OMELIA ARCIVESCOVO DI PALERMO
Unione Apostolica del Clero – Convegno Nazionale
Palermo – 26 novembre 2024
Chiesa Cattedrale
Benvenuti, carissimi presbiteri e diaconi della Federazione Italiana dell’Unione Apostolica del Clero. Saluto voi tutti con fraterno affetto, e particolarmente don Stefano Rosati, Presidente Nazionale UAC. Vi sono grato per aver scelto Palermo e la sua Chiesa come sede del Convegno Nazionale.
Nell’opera teatrale Il fiore del dolore, dedicata a don Giuseppe Puglisi, il poeta Mario Luzi fa dire ad un anziano: «Ci manca indicibilmente. Sì, era anche un maestro come tutti lo siamo l’uno all’altro, lui di più, secondo un suo carisma che ora dopo la morte è più manifesto. L’essere qui i raccolti in nome suo lo conferma come compagno assente, lo conferma nel suo carisma cristicamente» (p. 28).
Con lui, amico e compagno di cammino, reso assente dalla violenza degli uomini ma palesemente presente a motivo del suo supremo atto d’amore – particolarmente ‘narrato’ dal suo corpo custodito e venerato in questa Chiesa Cattedrale, ‘reale memoriale’ del martirio di Cristo –, condividiamo la visione evangelica di una Chiesa in diaconia del mondo; di comunità cristiane fraterne, animate da preti in comunione sacramentale effettiva ed affettiva che le aiutino a storicizzare creativamente l’unico ed esclusivo mandato che hanno l’obbligo di custodire e incrementare con solerte diligenza: condividere con tutti gli uomini, nella povertà dei mezzi e con la forza della mitezza, l’energia liberante e risanante dell’Evangelo del Regno.

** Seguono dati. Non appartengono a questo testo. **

-- pv_equiv track=rewrite | github.com/dim-ghub/cyberia-decky | backend/slsonline.py | _update_status_section
-- ===== SOURCE A (Python) =====
-- def _update_status_section(content: str, section_name: str, updates: dict) -> str:
--     lines = content.split('\n')
--     result = []
--     i = 0
--
--     while i < len(lines):
--         line = lines[i]
--
--         if line.strip().startswith(f'{section_name}:'):
--             result.append(line)
--             i += 1
--
--             section_indent = len(line) - len(line.lstrip())
--             found_appid = False
--             found_title = False
--
--             while i < len(lines):
--                 current = lines[i]
--                 indent = len(current) - len(current.lstrip())
--
--                 if current.strip() == '':
--                     result.append(current)
--                     i += 1
--                     continue
--
--                 if indent <= section_indent:
--                     break
--
--                 if 'AppId:' in current:
--                     found_appid = True
--                     if 'AppId' in updates:
--                         appid_value = updates['AppId']
--                         result.append(' ' * (section_indent + 2) + f"AppId: {appid_value}")
--                     i += 1
--                 elif 'Title:' in current:
--                     found_title = True
--                     if 'Title' in updates:
--                         title_value = updates['Title']
--                         if '"' not in str(title_value) and "'" not in str(title_value):
--                             title_value = f'"{title_value}"'
--                         result.append(' ' * (section_indent + 2) + f"Title: {title_value}")
--                     i += 1
--                 else:
--                     result.append(current)
--                     i += 1
--
--             if not found_appid and 'AppId' in updates:
--                 result.append(' ' * (section_indent + 2) + f"AppId: {updates['AppId']}")
--             if not found_title and 'Title' in updates:
--                 title_value = updates['Title']
--                 if '"' not in str(title_value) and "'" not in str(title_value):
--                     title_value = f'"{title_value}"'
--                 result.append(' ' * (section_indent + 2) + f"Title: {title_value}")
--         else:
--             result.append(line)
--             i += 1
--
--     return '\n'.join(result)
-- ===== SOURCE B (Python) =====
-- # Different algorithm: precompute each line's section boundary with a backward
-- # monotonic-stack pass (next following non-blank line with indent <= this
-- # line's indent), then render with index jumps over whole section bodies,
-- # rewriting body lines via a per-line map/drop and detecting missing fields
-- # with `any` predicates instead of loop-carried flags.
--
-- def _quote_title(v):
--     if '"' not in v and "'" not in v:
--         return '"' + v + '"'
--     return v
--
--
-- def _render_line(l, pad, updates):
--     if l.strip() == '':
--         return [l]
--     if 'AppId:' in l:
--         return [pad + 'AppId: ' + str(updates['AppId'])] if 'AppId' in updates else []
--     if 'Title:' in l:
--         return [pad + 'Title: ' + _quote_title(str(updates['Title']))] if 'Title' in updates else []
--     return [l]
--
--
-- def _update_status_section(content: str, section_name: str, updates: dict) -> str:
--     lines = content.split('\n')
--     n = len(lines)
--     ind = [len(l) - len(l.lstrip()) for l in lines]
--     blank = [l.strip() == '' for l in lines]
--     # nxt[i]: index of the first later non-blank line with indent <= ind[i]
--     # (or n), computed right-to-left with a monotonic stack over non-blank lines
--     nxt = [n] * n
--     stack = []  # (index, indent), indents non-decreasing from top to bottom
--     for i in range(n - 1, -1, -1):
--         if not blank[i]:
--             while stack and stack[-1][1] > ind[i]:
--                 stack.pop()
--             nxt[i] = stack[-1][0] if stack else n
--             stack.append((i, ind[i]))
--     head = section_name + ':'
--     res = []
--     i = 0
--     while i < n:
--         res.append(lines[i])
--         if lines[i].strip().startswith(head):
--             e = nxt[i]
--             pad = ' ' * (ind[i] + 2)
--             body = lines[i + 1:e]
--             for l in body:
--                 res.extend(_render_line(l, pad, updates))
--             if 'AppId' in updates and not any(
--                     l.strip() != '' and 'AppId:' in l for l in body):
--                 res.append(pad + 'AppId: ' + str(updates['AppId']))
--             if 'Title' in updates and not any(
--                     l.strip() != '' and 'AppId:' not in l and 'Title:' in l for l in body):
--                 res.append(pad + 'Title: ' + _quote_title(str(updates['Title'])))
--             i = e
--         else:
--             i += 1
--     return '\n'.join(res)
-- ===== Notes on version B (the rewrite author's own statement) =====
-- stated objective: alternative
-- what changed: Replaced A's nested-while state machine by a two-phase algorithm: a backward monotonic-stack pass precomputes each line's section boundary (next non-blank line with indent <= its own), then a single rendering pass jumps over whole section bodies by index, rewrites body lines with a per-line map/drop helper and detects missing fields with any-predicates instead of loop-carried flags.
import Mathlib
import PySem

Il Vangelo odierno e la testimonianza martiriale del Beato Puglisi ci confermano che il regno di Dio in questo mondo resterà sempre piccolo come un granellino di senape e mai darà spettacolo (cfr Lc 13,19; 17,21). Il tempio di pietra crolla, rimane insignificante per gli uomini e le donne del nostro tempo se i discepoli non crescono come «pietre vive per la costruzione di un edificio spirituale, per un sacerdozio santo, per offrire sacrifici spirituali graditi a Dio, per mezzo di Gesù Cristo» (1Pt 2,5). Crolla, se noi presbiteri, ‘anziani nel discepolato’ e per le nostre comunità non pasciamo il gregge di Dio che ci è «affidato, sorvegliandolo non per forza ma volentieri secondo Dio; non per vile interesse, ma di buon animo; non spadroneggiando sulle persone a noi affidate, ma facendoci modelli del gregge» 1Pt 5,2-3).
Gesù aveva appena cercato di trasmettere ai discepoli uno sguardo diverso sulla realtà, rivelando come il gesto apparentemente insignificante di una povera vedova che offre nei due spiccioli tutta la sua vita, sia in realtà più carico di valore agli occhi di Dio di tante offerte di ricchi e riti solenni nel tempio di Gerusalemme. Ed ecco che “alcuni” – certamente dei discepoli (cfr Mc 13,1) – si affrettano a cambiare argomento: sentono che il tono del discorso sta diventando troppo impegnativo. Subodorano che forse Gesù sta chiedendo anche a loro di comportarsi come quella vedova, che dona “tutta la sua vita”. E così in tutta fretta distolgono gli sguardi da quella povera donna per volgerlo di nuovo sulle “belle pietre” che adornano il tempio! La rapidità del cambiamento e la diversità di prospettiva impressionano. E questo la dice lunga su quanto i discepoli (di ogni tempo! Anche noi!), nonostante gli sforzi di Gesù, restino “ciechi” nel loro modo di pensare. Gesù vuole trasmette uno sguardo diverso sulla storia e sulla vita. Lo sguardo stesso di Dio, sulla vita, sulla vicenda umana, quella che scorre nelle concrete esistenze degli uomini e delle donne, nelle case, nei quartieri della casa comune, le nostre città e, soprattutto, nelle periferie urbane ed esistenziali. Lì dove lui abita, dove continua a porre la sua tenda fedele al suo nome: Emmanuele, Dio-con-noi.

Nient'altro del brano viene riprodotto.